Figure 6. PPI network construction and hub gene identification.

(A) A PPI network was constructed and visualized using Cytoscape. The nodes represent proteins, while the edges represent their interactions. (B) The plug-in Minimal Common Oncology Data Elements screened two subnetworks: Cluster 1 and Cluster 2. (C and D) The plug-in cytoHubba- Maximal Clique Centrality was performed to identify the top 10 genes in the network. (E) The plug-in iRegulon highlights the predicted transcription factor in blue, while target genes are shown in orange. (F) Analysis of differential gene expression in the GSE28750 validation dataset. ^∗∗∗P < 0.001. (G) The expression of hub genes was validated in peripheral blood samples from patients with sepsis and healthy controls using reverse transcription-quantitative PCR. ^∗∗P < 0.01, ^∗∗∗P < 0.001. (H) Receiver operating characteristic curve showing prognosis. PPI, protein–protein interaction.

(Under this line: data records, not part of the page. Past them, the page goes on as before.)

-- pv_equiv track=rewrite | github.com/lkpAgent/hr-agent | backend/app/services/enhanced_document_service.py | _split_by_semantic_points
-- ===== SOURCE A (Python) =====
-- from typing import List, Optional, Dict, Any, BinaryIO
--
-- def _split_by_semantic_points(text: str, split_points: List[str]) -> List[str]:
--     """根据语义分割点切分文本"""
--     chunks = []
--     current_pos = 0
--
--     # 按顺序查找每个分割点并切分文本
--     for point in split_points:
--         pos = text.find(point, current_pos)
--         if pos != -1:
--             # 添加当前位置到分割点位置的文本块
--             if pos > current_pos:
--                 chunk = text[current_pos:pos].strip()
--                 if chunk:
--                     chunks.append(chunk)
--             current_pos = pos
--
--     # 添加最后一个文本块
--     if current_pos < len(text):
--         chunk = text[current_pos:].strip()
--         if chunk:
--             chunks.append(chunk)
--
--     return chunks
-- ===== SOURCE B (Python) =====
-- from typing import List
--
-- def _split_by_semantic_points(text: str, split_points: List[str]) -> List[str]:
--     # Phase 1: discover boundary positions.
--     boundaries = [0]
--     for point in split_points:
--         pos = text.find(point, boundaries[-1])
--         if pos != -1:
--             boundaries.append(pos)
--     boundaries.append(len(text))
--     # Phase 2: extract the chunk between each pair of consecutive boundaries.
--     chunks = []
--     for a, b in zip(boundaries, boundaries[1:]):
--         chunk = text[a:b].strip()
--         if chunk:
--             chunks.append(chunk)
--     return chunks
-- ===== Notes on version B (the rewrite author's own statement) =====
-- stated objective: alternative
-- what changed: A's single fused loop that finds each split point and emits chunks as it goes is replaced by two separate passes: phase 1 collects the ordered boundary positions (0, each found split point, len(text)); phase 2 slices the text at each consecutive boundary pair, strips it and keeps the nonempty chunks.
import Mathlib
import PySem

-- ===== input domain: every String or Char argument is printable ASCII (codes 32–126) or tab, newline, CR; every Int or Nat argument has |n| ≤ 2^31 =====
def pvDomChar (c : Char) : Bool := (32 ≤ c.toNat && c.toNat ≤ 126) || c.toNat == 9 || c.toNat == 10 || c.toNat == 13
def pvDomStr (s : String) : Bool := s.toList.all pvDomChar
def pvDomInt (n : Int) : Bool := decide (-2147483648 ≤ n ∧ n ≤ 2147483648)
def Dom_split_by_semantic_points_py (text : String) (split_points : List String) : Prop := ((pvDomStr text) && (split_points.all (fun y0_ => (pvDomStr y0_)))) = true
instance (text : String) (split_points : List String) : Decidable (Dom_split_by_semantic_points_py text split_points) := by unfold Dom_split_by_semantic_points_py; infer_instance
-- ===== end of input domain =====

-- B replaces A's single fused loop by two passes — boundary discovery, then chunk
-- extraction over consecutive boundary pairs (objective: alternative decomposition).

-- ===== PORT A =====
-- the for-loop of A: state (chunks, current_pos), one step per split point
def pvALoop (text : String) : List String → List String → Int → List String × Int
  | [], chunks, cur => (chunks, cur)
  | point :: ps, chunks, cur =>
    let pos := PySem.Str.findFrom text point cur
    if pos != -1 then
      let chunks' :=
        if pos > cur then
          let chunk := PySem.Str.strip (PySem.Str.slice text (some cur) (some pos))
          if chunk != "" then chunks ++ [chunk] else chunks
        else chunks
      pvALoop text ps chunks' pos
    else
      pvALoop text ps chunks cur

def split_by_semantic_points_py (text : String) (split_points : List String) : List String :=
  let r := pvALoop text split_points [] 0
  let chunks := r.1
  let cur := r.2
  if cur < PySem.Str.len text then
    let chunk := PySem.Str.strip (PySem.Str.slice text (some cur) none)
    if chunk != "" then chunks ++ [chunk] else chunks
  else chunks

-- ===== PORT B =====
-- phase 1 of B: the boundary positions appended after the initial 0 (cur = boundaries[-1])
def pvBBounds (text : String) : List String → Int → List Int
  | [], _ => []
  | point :: ps, cur =>
    let pos := PySem.Str.findFrom text point cur
    if pos != -1 then pos :: pvBBounds text ps pos else pvBBounds text ps cur

-- phase 2 of B: text[a:b].strip() for each consecutive pair (a, b), kept if nonempty
def pvBExtract (text : String) : List Int → List String
  | a :: b :: rest =>
    let chunk := PySem.Str.strip (PySem.Str.slice text (some a) (some b))
    (if chunk != "" then [chunk] else []) ++ pvBExtract text (b :: rest)
  | _ => []

def split_by_semantic_points_py_alt (text : String) (split_points : List String) : List String :=
  pvBExtract text ((0 :: pvBBounds text split_points 0) ++ [PySem.Str.len text])

-- ===== PRECONDITION & SPEC =====
def Spec_split_by_semantic_points_py (text : String) (split_points : List String) (out : List String) : Prop := out = split_by_semantic_points_py_alt text split_points
instance (text : String) (split_points : List String) (out : List String) : Decidable (Spec_split_by_semantic_points_py text split_points out) := by unfold Spec_split_by_semantic_points_py; infer_instance

-- ===== CLAIM (what is proved, stated in full; the proofs are below) =====
def Claim_equal_split_by_semantic_points_py : Prop := ∀ (text : String) (split_points : List String), Dom_split_by_semantic_points_py text split_points → Spec_split_by_semantic_points_py text split_points (split_by_semantic_points_py text split_points)

-- ===== LEMMAS AND PROOFS =====

-- the trailing-chunk computation of A, as a function of the final current_pos (proof helper)
def pvFinal (text : String) (cur : Int) : List String :=
  if cur < PySem.Str.len text then
    let chunk := PySem.Str.strip (PySem.Str.slice text (some cur) none)
    if chunk != "" then [chunk] else []
  else []

lemma pvA_eq (text : String) (pts : List String) :
    split_by_semantic_points_py text pts
      = (pvALoop text pts [] 0).1 ++ pvFinal text (pvALoop text pts [] 0).2 := by
  simp only [split_by_semantic_points_py, pvFinal]
  by_cases h : (pvALoop text pts [] 0).2 < PySem.Str.len text
  · rw [if_pos h, if_pos h]
    split_ifs <;> simp
  · rw [if_neg h, if_neg h]
    simp

lemma pvStrip_empty_of_le (text : String) (a b : Int) (h0 : 0 ≤ b) (h : b ≤ a) :
    PySem.Str.strip (PySem.Str.slice text (some a) (some b)) = "" := by
  apply String.ext
  rw [PySem.Str.toList_strip, PySem.Str.toList_slice, PySem.Chars.slice_eq_listSlice]
  rw [PySem.List.slice_toNat _ (le_trans h0 h) h0]
  have hz : b.toNat - a.toNat = 0 := by omega
  simp [hz, PySem.Chars.strip, PySem.Chars.lstrip, PySem.Chars.rstrip]

lemma pvSlice_to_len (text : String) (c : Nat) :
    PySem.Str.slice text (some (c : Int)) (some (PySem.Str.len text))
      = PySem.Str.slice text (some (c : Int)) none := by
  apply String.ext
  rw [PySem.Str.toList_slice, PySem.Str.toList_slice]
  simp only [PySem.Chars.slice_eq_listSlice, PySem.Str.len_eq,
    PySem.List.slice_natCast, PySem.List.slice_from_natCast]
  exact List.take_of_length_le (by simp)

lemma pvFinal_eq_pair (text : String) (c : Nat) (hc : c ≤ text.toList.length) :
    pvFinal text (c : Int) = pvBExtract text [(c : Int), PySem.Str.len text] := by
  have hsing : pvBExtract text [PySem.Str.len text] = [] := by
    simp [pvBExtract]
  have hcons : pvBExtract text [(c : Int), PySem.Str.len text]
      = (if (PySem.Str.strip (PySem.Str.slice text (some (c : Int)) (some (PySem.Str.len text))) != "") = true
         then [PySem.Str.strip (PySem.Str.slice text (some (c : Int)) (some (PySem.Str.len text)))] else [])
        ++ pvBExtract text [PySem.Str.len text] := rfl
  rw [hcons, hsing, List.append_nil, pvSlice_to_len]
  unfold pvFinal
  by_cases h : (c : Int) < PySem.Str.len text
  · rw [if_pos h]
  · have hce : c = text.toList.length := by
      rw [PySem.Str.len_eq] at h; omega
    have hempty : PySem.Str.strip (PySem.Str.slice text (some (c : Int)) none) = "" := by
      apply String.ext
      rw [PySem.Str.toList_strip, PySem.Str.toList_slice, PySem.Chars.slice_eq_listSlice]
      rw [PySem.List.slice_from_natCast, hce, List.drop_length]
      simp [PySem.Chars.strip, PySem.Chars.lstrip, PySem.Chars.rstrip]
    rw [if_neg h]
    simp [hempty]

lemma pvLoop_extract (text : String) (ps : List String) :
    ∀ (c : Nat), c ≤ text.toList.length → ∀ chunks : List String,
    (pvALoop text ps chunks (c : Int)).1 ++ pvFinal text (pvALoop text ps chunks (c : Int)).2
      = chunks ++ pvBExtract text (((c : Int) :: pvBBounds text ps (c : Int)) ++ [PySem.Str.len text]) := by
  induction ps with
  | nil =>
    intro c hc chunks
    simp only [pvALoop, pvBBounds, List.nil_append, List.cons_append]
    rw [pvFinal_eq_pair text c hc]
  | cons p ps ih =>
    intro c hc chunks
    by_cases hpos : PySem.Str.findFrom text p (c : Int) = -1
    · simp only [pvALoop, pvBBounds, hpos, bne_self_eq_false, Bool.false_eq_true, if_false]
      exact ih c hc chunks
    · rw [PySem.Str.findFrom_eq] at hpos
      have hform := PySem.Chars.findFrom_natCast text.toList p.toList c hc
      set f := PySem.Chars.find (List.drop c text.toList) p.toList with hf
      have hfne : f ≠ -1 := by
        intro h0; rw [hform, if_pos (hf ▸ h0)] at hpos; exact hpos rfl
      have hinf : p.toList <:+: List.drop c text.toList := by
        have := (PySem.Chars.find_eq_neg_one_iff (List.drop c text.toList) p.toList)
        rw [← hf] at this
        by_contra hcon
        exact hfne (this.mpr hcon)
      have hf0 : 0 ≤ f := by
        have := (PySem.Chars.find_nonneg_iff (List.drop c text.toList) p.toList).mpr hinf
        rwa [← hf] at this
      have hfle : f ≤ ((List.drop c text.toList).length : Int) :=
        PySem.Chars.find_le_length _ _
      set e : Nat := c + f.toNat with he
      have hpose : PySem.Chars.findFrom text.toList p.toList (c : Int) = (e : Int) := by
        rw [hform, if_neg (hf ▸ hfne)]; omega
      have hee : e ≤ text.toList.length := by
        simp only [List.length_drop] at hfle; omega
      have hbe : (((e : Int)) != -1) = true := by
        simp only [bne_iff_ne, ne_eq]; omega
      simp only [pvALoop, pvBBounds, PySem.Str.findFrom_eq, hpose, hbe, if_true]
      rw [ih e hee]
      by_cases hlt : (c : Int) < (e : Int)
      · by_cases hch : PySem.Str.strip (PySem.Str.slice text (some (c : Int)) (some (e : Int))) = ""
        · simp [pvBExtract, hlt, hch]
        · simp [pvBExtract, hlt, hch]
      · have hch : PySem.Str.strip (PySem.Str.slice text (some (c : Int)) (some (e : Int))) = "" := by
          apply pvStrip_empty_of_le <;> omega
        simp [pvBExtract, hlt, hch]

-- ===== VERDICT (by name: the statement is the Claim_ definition above) =====
theorem split_by_semantic_points_py_spec : Claim_equal_split_by_semantic_points_py := by
  intro text pts _
  unfold Spec_split_by_semantic_points_py split_by_semantic_points_py_alt
  rw [pvA_eq]
  have h := pvLoop_extract text pts 0 (Nat.zero_le _) []
  simpa using h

Figure 7. Correlation between the prognostic hub genes and immune cell types as well as immune genes.

(A) Correlation analysis of the four prognostic hub genes. (B) Analysis of the correlation between the four prognostic hub genes and immune cells. (C) Analysis of the correlation between the four prognostic hub genes and immune genes. ^∗P < 0.05, ^∗∗P < 0.01.

Figure 8. Construction of a miRNA-mRNA network and a ceRNA network.

(A) ELF1 (blue hexagon) and 98 regulatory miRNAs (pink circle) formed the miRNA-mRNA network. (B) Construction of a ceRNA network where the green elliptical, pink round node and blue hexagonal nodes represent long noncoding RNA, miRNA and mRNA, respectively . miRNA, microRNA; ceRNA, competitive endogenous RNA.